Devillers Hugo, Schbath Sophie
INRA, UR1077, Mathématique, Informatique, et Génome, Jouy-en-Josas, France.
J Comput Biol. 2012 Jan;19(1):1-12. doi: 10.1089/cmb.2011.0070. Epub 2011 Dec 9.
Word matches are widely used to compare genomic sequences. Complete genome alignment methods often rely on the use of matches as anchors for building their alignments, and various alignment-free approaches that characterize similarities between large sequences are based on word matches. Among matches that are retrieved from the comparison of two genomic sequences, a part of them may correspond to spurious matches (SMs), which are matches obtained by chance rather than by homologous relationships. The number of SMs depends on the minimal match length (ℓ) that has to be set in the algorithm used to retrieve them. Indeed, if ℓ is too small, a lot of matches are recovered but most of them are SMs. Conversely, if ℓ is too large, fewer matches are retrieved but many smaller significant matches are certainly ignored. To date, the choice of ℓ mostly depends on empirical threshold values rather than robust statistical methods. To overcome this problem, we propose a statistical approach based on the use of a mixture model of geometric distributions to characterize the distribution of the length of matches obtained from the comparison of two genomic sequences.

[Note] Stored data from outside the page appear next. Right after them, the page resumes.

-- pv_equiv track=rewrite | github.com/datahub-project/datahub | metadata-ingestion/src/datahub/ingestion/source/snowflake/snowflake_semantic_parser.py | _is_expression
-- ===== SOURCE A (Python) =====
-- def _is_expression(text: str) -> bool:
--     """Check if text is an expression (contains functions, operators, etc.)."""
--     expr_indicators = [
--         "(",
--         ")",
--         "+",
--         "-",
--         "*",
--         "/",
--         "SUM",
--         "AVG",
--         "COUNT",
--         "MAX",
--         "MIN",
--     ]
--     return any(indicator in text.upper() for indicator in expr_indicators)
-- ===== SOURCE B (Python) =====
-- def _is_expression(text: str) -> bool:
--     """Check if text is an expression (contains functions, operators, etc.)."""
--     up = text.upper()
--     ops = frozenset("()+-*/")
--     kws = ("SUM", "AVG", "COUNT", "MAX", "MIN")
--     for i, ch in enumerate(up):
--         if ch in ops:
--             return True
--         if any(up.startswith(k, i) for k in kws):
--             return True
--     return False
-- ===== Notes on version B (the rewrite author's own statement) =====
-- stated objective: alternative
-- what changed: Instead of running one full substring scan over text.upper() per indicator (any(ind in up for ind in ...)), B makes a single left-to-right pass over the uppercased text, checking at each position for an operator character or a keyword starting there, returning early on the first hit.
import Mathlib
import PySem

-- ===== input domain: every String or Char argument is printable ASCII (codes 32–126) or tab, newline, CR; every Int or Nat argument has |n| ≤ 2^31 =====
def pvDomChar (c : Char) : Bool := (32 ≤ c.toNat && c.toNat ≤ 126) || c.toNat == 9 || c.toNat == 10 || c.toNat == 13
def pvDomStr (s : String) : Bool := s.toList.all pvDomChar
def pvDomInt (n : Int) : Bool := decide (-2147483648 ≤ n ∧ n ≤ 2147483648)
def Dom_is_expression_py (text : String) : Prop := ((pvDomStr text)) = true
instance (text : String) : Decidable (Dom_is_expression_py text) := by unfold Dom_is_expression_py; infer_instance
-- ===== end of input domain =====

-- B replaces A's eleven independent substring scans by one left-to-right scan that checks
-- each position for an operator character or a keyword starting there (objective: alternative).

-- ===== PORT A =====
def is_expression_py (text : String) : Bool :=
  (["(", ")", "+", "-", "*", "/", "SUM", "AVG", "COUNT", "MAX", "MIN"]).any
    (fun indicator => PySem.Str.isIn indicator (PySem.Str.upper text))

-- ===== PORT B =====
def pvOps : List Char := ['(', ')', '+', '-', '*', '/']
def pvKws : List (List Char) :=
  [['S','U','M'], ['A','V','G'], ['C','O','U','N','T'], ['M','A','X'], ['M','I','N']]

def pvScan : List Char → Bool
  | [] => false
  | c :: rest =>
    if pvOps.contains c then true
    else if pvKws.any (fun k => PySem.Chars.startswith (c :: rest) k) then true
    else pvScan rest

def is_expression_py_alt (text : String) : Bool :=
  pvScan (PySem.Str.upper text).toList

-- ===== PRECONDITION & SPEC =====
def Spec_is_expression_py (text : String) (out : Bool) : Prop := out = is_expression_py_alt text
instance (text : String) (out : Bool) : Decidable (Spec_is_expression_py text out) := by unfold Spec_is_expression_py; infer_instance

-- ===== CLAIM (what is proved, stated in full; the proofs are below) =====
def Claim_equal_is_expression_py : Prop := ∀ (text : String), Dom_is_expression_py text → Spec_is_expression_py text (is_expression_py text)

-- ===== LEMMAS AND PROOFS =====

-- a hit at some position of c :: rest is a hit at position 0 or a hit inside rest
theorem pv_exists_drop_cons (P : List Char → Prop) (c : Char) (rest : List Char) :
    (∃ j : Nat, P ((c :: rest).drop j)) ↔ P (c :: rest) ∨ (∃ j : Nat, P (rest.drop j)) := by
  constructor
  · rintro ⟨j, hj⟩
    cases j with
    | zero => exact Or.inl hj
    | succ j => exact Or.inr ⟨j, hj⟩
  · rintro (h | ⟨j, hj⟩)
    · exact ⟨0, h⟩
    · exact ⟨j + 1, hj⟩

-- characterisation of B's single scan: it hits iff some position carries an operator or keyword
theorem pvScan_iff (s : List Char) :
    pvScan s = true ↔
      ∃ j : Nat, (∃ c ∈ pvOps, [c] <+: s.drop j) ∨ (∃ k ∈ pvKws, k <+: s.drop j) := by
  induction s with
  | nil =>
    simp [pvScan, pvOps, pvKws]
  | cons c rest ih =>
    rw [pv_exists_drop_cons (fun t => (∃ c ∈ pvOps, [c] <+: t) ∨ ∃ k ∈ pvKws, k <+: t)]
    rw [pvScan]
    split_ifs with hop hkw
    · simp only [true_iff]
      refine Or.inl (Or.inl ⟨c, ?_, List.cons_prefix_cons.mpr ⟨rfl, List.nil_prefix⟩⟩)
      simpa using hop
    · simp only [true_iff]
      refine Or.inl (Or.inr ?_)
      rcases List.any_eq_true.mp hkw with ⟨k, hk, hks⟩
      exact ⟨k, hk, (PySem.Chars.startswith_iff _ _).mp hks⟩
    · rw [ih]
      constructor
      · exact Or.inr
      · rintro (h | h)
        · exfalso
          rcases h with ⟨c', hc', hp⟩ | ⟨k, hk, hp⟩
          · rcases List.cons_prefix_cons.mp hp with ⟨rfl, -⟩
            exact hop (by simpa using hc')
          · exact hkw (List.any_eq_true.mpr ⟨k, hk, (PySem.Chars.startswith_iff _ _).mpr hp⟩)
        · exact h

-- ===== VERDICT (by name: the statement is the Claim_ definition above) =====
theorem is_expression_py_spec : Claim_equal_is_expression_py := by
  intro text _
  show is_expression_py text = is_expression_py_alt text
  rw [Bool.eq_iff_iff]
  rw [is_expression_py_alt, pvScan_iff]
  rw [is_expression_py]
  simp only [List.any_eq_true, List.mem_cons]
  constructor
  · rintro ⟨ind, hind, hin⟩
    have hin' : PySem.Chars.isIn ind.toList (PySem.Str.upper text).toList = true := by
      simpa [PySem.Str.isIn_eq] using hin
    rcases (PySem.Chars.exists_prefix_drop_iff_isIn _ _).mpr hin' with ⟨j, hj⟩
    refine ⟨j, ?_⟩
    rcases hind with rfl|rfl|rfl|rfl|rfl|rfl|rfl|rfl|rfl|rfl|rfl|h
    · exact Or.inl ⟨'(', by simp [pvOps], hj⟩
    · exact Or.inl ⟨')', by simp [pvOps], hj⟩
    · exact Or.inl ⟨'+', by simp [pvOps], hj⟩
    · exact Or.inl ⟨'-', by simp [pvOps], hj⟩
    · exact Or.inl ⟨'*', by simp [pvOps], hj⟩
    · exact Or.inl ⟨'/', by simp [pvOps], hj⟩
    · exact Or.inr ⟨['S','U','M'], by simp [pvKws], hj⟩
    · exact Or.inr ⟨['A','V','G'], by simp [pvKws], hj⟩
    · exact Or.inr ⟨['C','O','U','N','T'], by simp [pvKws], hj⟩
    · exact Or.inr ⟨['M','A','X'], by simp [pvKws], hj⟩
    · exact Or.inr ⟨['M','I','N'], by simp [pvKws], hj⟩
    · exact absurd h (List.not_mem_nil)
  · rintro ⟨j, h⟩
    have toIn : ∀ (ind : String), ind.toList <+: (PySem.Str.upper text).toList.drop j →
        PySem.Str.isIn ind (PySem.Str.upper text) = true := by
      intro ind hp
      have : PySem.Chars.isIn ind.toList (PySem.Str.upper text).toList = true :=
        (PySem.Chars.exists_prefix_drop_iff_isIn _ _).mp ⟨j, hp⟩
      simpa [PySem.Str.isIn_eq] using this
    rcases h with ⟨c, hc, hp⟩ | ⟨k, hk, hp⟩
    · fin_cases hc
      · exact ⟨"(", by simp, toIn "(" hp⟩
      · exact ⟨")", by simp, toIn ")" hp⟩
      · exact ⟨"+", by simp, toIn "+" hp⟩
      · exact ⟨"-", by simp, toIn "-" hp⟩
      · exact ⟨"*", by simp, toIn "*" hp⟩
      · exact ⟨"/", by simp, toIn "/" hp⟩
    · fin_cases hk
      · exact ⟨"SUM", by simp, toIn "SUM" hp⟩
      · exact ⟨"AVG", by simp, toIn "AVG" hp⟩
      · exact ⟨"COUNT", by simp, toIn "COUNT" hp⟩
      · exact ⟨"MAX", by simp, toIn "MAX" hp⟩
      · exact ⟨"MIN", by simp, toIn "MIN" hp⟩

单词匹配被广泛用于比较基因组序列。完整基因组比对方法通常依赖于将匹配作为构建比对的锚点,并且各种表征大序列之间相似性的无比对方法都是基于单词匹配。在从两个基因组序列比较中检索到的匹配中,其中一部分可能对应于虚假匹配(SM),即偶然获得而非通过同源关系得到的匹配。虚假匹配的数量取决于用于检索它们的算法中必须设置的最小匹配长度(ℓ)。实际上,如果ℓ太小,会检索到许多匹配,但其中大多数是虚假匹配。相反,如果ℓ太大,检索到的匹配较少,但许多较小的显著匹配肯定会被忽略。迄今为止,ℓ的选择主要取决于经验阈值,而非稳健的统计方法。为克服这一问题,我们提出一种基于使用几何分布混合模型的统计方法,以表征从两个基因组序列比较中获得的匹配长度的分布。